LCV: National Environmental Scorecard
Thursday, April 12, 2001

I recieved the following letter from my Congressman:

(Cass Ballenger - 10th District, NC - House of Representatives)

Dear Mr. Parker

Thank you for sharing with me your opposition to drilling in the Arctic National Wildlife Refuge (ANWR). As you may know, this 19-million acre portion of northeast Alaska includes a 1.5-million acre coastal plain, an area where any oil is likely to be found.

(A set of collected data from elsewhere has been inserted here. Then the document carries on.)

lemma wysLoop_some_spec (n : Nat) : ∀ (b a suma w s : Nat), 2 * suma ≤ a * (a + 1) →
    kolitWysLoop n suma (List.range' a b) = some (w, s) → n ≤ s ∧ 2 * s ≤ w * (w + 1) := by
  intro b
  induction b with
  | zero => intro a suma w s _ h; simp [kolitWysLoop] at h
  | succ b ih =>
    intro a suma w s hinv h
    rw [List.range'_succ] at h
    by_cases hn : n ≤ suma
    · simp [kolitWysLoop, hn] at h
      obtain ⟨rfl, rfl⟩ := h
      exact ⟨hn, hinv⟩
    · simp [kolitWysLoop, hn] at h
      exact ih (a + 1) (suma + a) w s (by nlinarith) h

lemma wysLoop_none_final (n : Nat) : ∀ (b a suma : Nat), 0 < b →
    kolitWysLoop n suma (List.range' a b) = none → suma + (List.range' a (b - 1)).sum < n := by
  intro b
  induction b with
  | zero => intro a suma h; omega
  | succ b ih =>
    intro a suma _ h
    rw [List.range'_succ] at h
    by_cases hn : n ≤ suma
    · simp [kolitWysLoop, hn] at h
    · simp only [kolitWysLoop, if_neg hn] at h
      cases b with
      | zero => simpa using hn
      | succ b' =>
        have hthis := ih (a + 1) (suma + a) (by omega) h
        simp only [Nat.add_sub_cancel] at hthis ⊢
        rw [List.range'_succ, List.sum_cons]
        omega

lemma range'_sum (m : Nat) : ∀ (a : Nat), 2 * (List.range' a m).sum + m = m * (2 * a + m) := by
  induction m with
  | zero => intro a; simp
  | succ m ih =>
    intro a
    rw [List.range'_succ, List.sum_cons]
    have := ih (a + 1)
    nlinarith

lemma wysLoop_some_of_five (n : Nat) (h5 : 5 ≤ n) :
    ∃ w s, kolitWysLoop n 0 (List.range n) = some (w, s) := by
  rcases h : kolitWysLoop n 0 (List.range n) with _ | ⟨w, s⟩
  · exfalso
    rw [List.range_eq_range'] at h
    have hfin := wysLoop_none_final n n 0 0 (by omega) h
    have hsum := range'_sum (n - 1) 0
    obtain ⟨m, rfl⟩ : ∃ m, n = m + 5 := ⟨n - 5, by omega⟩
    simp only [Nat.zero_add] at hfin hsum
    have e : m + 5 - 1 = m + 4 := by omega
    rw [e] at hfin hsum
    nlinarith
  · exact ⟨w, s, rfl⟩

lemma pad_getD (r : List Char) (p i : Nat) :
    (r.map some ++ List.replicate p none).getD i none = r[i]? := by
  rw [List.getD_eq_getElem?_getD]
  by_cases h : i < r.length
  · rw [List.getElem?_append_left (by simpa using h)]
    simp [List.getElem?_map, List.getElem?_eq_getElem h]
  · rw [List.getElem?_append_right (by simpa using Nat.le_of_not_lt h)]
    rw [List.getElem?_eq_none (show r.length ≤ i from Nat.le_of_not_lt h)]
    simp only [List.getElem?_replicate]
    split <;> rfl

lemma foldl_max_mono (rows : List (List Char)) : ∀ (m : Nat),
    m ≤ rows.foldl (fun m r => max m r.length) m := by
  induction rows with
  | nil => intro m; simp
  | cons r rs ih =>
    intro m
    calc m ≤ max m r.length := Nat.le_max_left _ _
    _ ≤ rs.foldl (fun m r => max m r.length) (max m r.length) := ih _

lemma foldl_max_le (rows : List (List Char)) : ∀ (m : Nat) (r : List Char), r ∈ rows →
    r.length ≤ rows.foldl (fun m r => max m r.length) m := by
  induction rows with
  | nil => intro m r h; simp at h
  | cons q rs ih =>
    intro m r h
    rcases List.mem_cons.mp h with rfl | h
    · calc r.length ≤ max m r.length := Nat.le_max_right _ _
      _ ≤ _ := foldl_max_mono rs _
    · exact ih _ r h

lemma count_head_iff (tmp : List Char) :
    (tmp.length = tmp.count (tmp.headD ' ')) ↔ (tmp.all (fun x => x == tmp.headD ' ') = true) := by
  generalize tmp.headD ' ' = h0
  rw [List.all_eq_true]
  constructor
  · intro h x hx
    have := (List.count_eq_length.mp h.symm) x hx
    simp [this]
  · intro h
    refine (List.count_eq_length.mpr ?_).symm
    intro x hx
    have := h x hx
    simp at this
    exact this.symm

lemma colcount_eq (rows : List (List Char)) :
    kolitColCount
      (rows.map (fun r => r.map some
        ++ List.replicate ((rows.foldl (fun m r => max m r.length) 0) - r.length) (none : Option Char)))
      ((rows.map (fun r => r.map some
        ++ List.replicate ((rows.foldl (fun m r => max m r.length) 0) - r.length) (none : Option Char))).headD []).length
    = (if rows = [] then 0 else
        (List.range (rows.foldl (fun m r => max m r.length) 0)).foldl (fun count c =>
          let col := rows.filterMap (fun r => r[c]?)
          if col.all (fun x => x == col.headD ' ') then count + 1 else count) 0) := by
  cases rows with
  | nil => simp [kolitColCount]
  | cons r0 rs =>
    rw [if_neg (by simp)]
    have hlen : (((r0 :: rs).map (fun r => r.map some
        ++ List.replicate (((r0 :: rs).foldl (fun m r => max m r.length) 0) - r.length)
            (none : Option Char))).headD []).length
        = (r0 :: rs).foldl (fun m r => max m r.length) 0 := by
      have h0 : r0.length ≤ (r0 :: rs).foldl (fun m r => max m r.length) 0 :=
        foldl_max_le _ 0 r0 (by simp)
      simp only [List.map_cons, List.headD_cons, List.length_append, List.length_map,
        List.length_replicate]
      omega
    rw [hlen]
    unfold kolitColCount
    apply PySem.List.foldl_congr_mem
    intro acc i _
    have hcol : ((r0 :: rs).map (fun r => r.map some
        ++ List.replicate (((r0 :: rs).foldl (fun m r => max m r.length) 0) - r.length)
            (none : Option Char))).filterMap (fun r => r.getD i none)
        = (r0 :: rs).filterMap (fun r => r[i]?) := by
      rw [List.filterMap_map]
      apply List.filterMap_congr
      intro r _
      exact pad_getD r _ i
    simp only [hcol]
    rw [if_congr (count_head_iff _) rfl rfl]

lemma rows_filter_eq (s : String) (w p : Nat)
    (hcap : 2 * s.toList.length ≤ w * (w + 1)) :
    (((List.range w).foldl
        (fun (st : List (Option Char) × List (List Char)) i =>
          let r := kolitRowScan (i + 1) st.1 []
          (r.1, st.2 ++ [r.2]))
        (s.toList.map some ++ List.replicate p none, [])).2.filter (fun r => !r.isEmpty))
      = kolitChunks s.toList.length s.toList 0 := by
  have h1 : s.toList.map some ++ List.replicate p none
      = List.replicate 0 none ++ s.toList.map some ++ List.replicate p none := by simp
  rw [h1, List.range_eq_range', rows_loop_eq w 0 0 p s.toList []]
  simp only [List.nil_append]
  exact filter_chunksFrom w 0 s.toList.length s.toList le_rfl (by simpa using hcap)

lemma kolit_pipeline (s : String) (_hne : s.toList ≠ [])
    (h : s.toList.length = 1 ∨ 5 ≤ s.toList.length) :
    kolit s = kolit_alt s := by
  obtain ⟨w, p, hlw, hcapw⟩ :
      ∃ w p, (if 1 < s.toList.length then
          match kolitWysLoop s.toList.length 0 (List.range s.toList.length) with
          | some is => (s.toList.map some ++ List.replicate (is.2 - s.toList.length) none, is.1)
          | none => (s.toList.map some, 1)
        else (s.toList.map some, 1))
        = (s.toList.map some ++ List.replicate p none, w)
        ∧ 2 * s.toList.length ≤ w * (w + 1) := by
    rcases h with h1 | h5
    · exact ⟨1, 0, by rw [if_neg (by omega)]; simp, by omega⟩
    · obtain ⟨w, s', hw⟩ := wysLoop_some_of_five _ h5
      have hspec := wysLoop_some_spec s.toList.length s.toList.length 0 0 w s' (by simp)
        (by rwa [← List.range_eq_range'])
      exact ⟨w, s' - s.toList.length, by rw [if_pos (by omega), hw], by omega⟩
  unfold kolit kolit_alt
  simp only [hlw]
  rw [rows_filter_eq s w p hcapw]
  exact colcount_eq (kolitChunks s.toList.length s.toList 0)

lemma kolit_small (s : String) (h1 : 1 < s.toList.length) (h4 : s.toList.length ≤ 4) :
    kolit s = 1 := by
  obtain ⟨c, cs', hcs⟩ := List.exists_cons_of_ne_nil
    (show s.toList ≠ [] by intro hh; rw [hh] at h1; simp at h1)
  have hnone : kolitWysLoop s.toList.length 0 (List.range s.toList.length) = none := by
    have h2 : s.toList.length = 2 ∨ s.toList.length = 3 ∨ s.toList.length = 4 := by omega
    rcases h2 with h2 | h2 | h2 <;> rw [h2] <;> decide
  unfold kolit
  simp only [hnone, if_pos h1]
  have hsh : s.toList.map some = List.replicate 0 none ++ s.toList.map some
      ++ List.replicate 0 none := by simp
  rw [hsh, List.range_eq_range', rows_loop_eq 1 0 0 0 s.toList []]
  rw [hcs]
  simp only [chunksFrom, List.take_succ_cons, List.take_zero, List.nil_append]
  simp [kolitColCount]

lemma alt2 (s : String) (a b : Char) (h : s.toList = [a, b]) :
    kolit_alt s = if a = b then 1 else 0 := by
  unfold kolit_alt
  rw [h]
  by_cases hab : a = b
  · subst hab; simp [kolitChunks, List.range_succ]
  · simp [kolitChunks, List.range_succ, hab, Ne.symm hab]

lemma alt3 (s : String) (a b c : Char) (h : s.toList = [a, b, c]) :
    kolit_alt s = if a = b then 2 else 1 := by
  unfold kolit_alt
  rw [h]
  by_cases hab : a = b
  · subst hab; simp [kolitChunks, List.range_succ]
  · simp [kolitChunks, List.range_succ, hab, Ne.symm hab]

lemma alt4 (s : String) (a b c d : Char) (h : s.toList = [a, b, c, d]) :
    kolit_alt s = if a = b ∧ b = d then 2 else 1 := by
  unfold kolit_alt
  rw [h]
  by_cases hab : a = b
  · subst hab
    by_cases had : a = d
    · subst had; simp [kolitChunks, List.range_succ]
    · simp [kolitChunks, List.range_succ, had, Ne.symm had]
  · by_cases had : a = d
    · subst had; simp [kolitChunks, List.range_succ, hab, Ne.symm hab]
    · simp [kolitChunks, List.range_succ, hab, Ne.symm hab, Ne.symm had]

lemma toList_eq_four (s : String) (h : s.toList.length = 4) :
    ∃ a b c d, s.toList = [a, b, c, d] := by
  obtain ⟨a, t, hl⟩ := List.exists_cons_of_ne_nil
    (show s.toList ≠ [] by intro hh; rw [hh] at h; simp at h)
  have ht3 : t.length = 3 := by rw [hl] at h; simpa using h
  obtain ⟨b, c, d, ht⟩ := List.length_eq_three.mp ht3
  exact ⟨a, b, c, d, by rw [hl, ht]⟩

-- ===== VERDICT (by name: the statement is the Claim_ definition above) =====
theorem kolit_spec : Claim_unchanged_kolit := by
  intro s hdom hpre hnd
  by_cases hbig : s.toList.length = 1 ∨ 5 ≤ s.toList.length
  · exact kolit_pipeline s hpre hbig
  · have h0 : s.toList.length ≠ 0 := by
      intro hh; exact hpre (List.length_eq_zero_iff.mp hh)
    have h1 : 1 < s.toList.length := by omega
    have h4 : s.toList.length ≤ 4 := by omega
    rw [kolit_small s h1 h4]
    have h2 : s.toList.length = 2 ∨ s.toList.length = 3 ∨ s.toList.length = 4 := by omega
    rcases h2 with h2 | h2 | h2
    · obtain ⟨a, b, hab⟩ := List.length_eq_two.mp h2
      have hD' : a = b := by
        by_contra hne2
        exact hnd (Or.inl ⟨h2, by rw [hab]; simpa using hne2⟩)
      rw [alt2 s a b hab, if_pos hD']
    · obtain ⟨a, b, c, habc⟩ := List.length_eq_three.mp h2
      have hD' : a ≠ b := fun he =>
        hnd (Or.inr (Or.inl ⟨h2, by rw [habc]; simpa using he⟩))
      rw [alt3 s a b c habc, if_neg hD']
    · obtain ⟨a, b, c, d, habcd⟩ := toList_eq_four s h2
      have hD' : ¬(a = b ∧ b = d) := fun he =>
        hnd (Or.inr (Or.inr ⟨h2, by rw [habcd]; simpa using he.1,
          by rw [habcd]; simpa using he.2⟩))
      rw [alt4 s a b c d habcd, if_neg hD']

theorem kolit_changed : Claim_changed_kolit := by
  unfold Claim_changed_kolit; decide

theorem kolit_tight : Claim_exact_kolit := by
  intro s hdom hpre hD
  rcases hD with ⟨h2, hne⟩ | ⟨h3, heq⟩ | ⟨h4, heq1, heq2⟩
  · obtain ⟨a, b, hab⟩ := List.length_eq_two.mp h2
    rw [kolit_small s (by omega) (by omega), alt2 s a b hab,
      if_neg (by rw [hab] at hne; simpa using hne)]
    decide
  · obtain ⟨a, b, c, habc⟩ := List.length_eq_three.mp h3
    rw [kolit_small s (by omega) (by omega), alt3 s a b c habc,
      if_pos (by rw [habc] at heq; simpa using heq)]
    decide
  · obtain ⟨a, b, c, d, habcd⟩ := toList_eq_four s h4
    rw [kolit_small s (by omega) (by omega), alt4 s a b c d habcd,
      if_pos ⟨by rw [habcd] at heq1; simpa using heq1,
        by rw [habcd] at heq2; simpa using heq2⟩]
    decide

While the current high prices of crude oil and natural gas have renewed the ANWR debate for the first time in five years, its development has been debated for over forty years. It should be noted that former President Clinton in his final day considered and rejected the opinion of designating the coastal portion of ANWR as a national monument, a designation which would have afforded more protection to ANWR. Although President Bush has expressed interest in ANWR development, current federal law prohibits energy development unless Congress acts; Congress also could specify the pace and condition for any oil and gas development. Since the Energy Information Administration assumes seven to twelve years from approval to first production, you can see that proponents of opening this area for oil drilling faces many legislative and legal hurdles prior to its development.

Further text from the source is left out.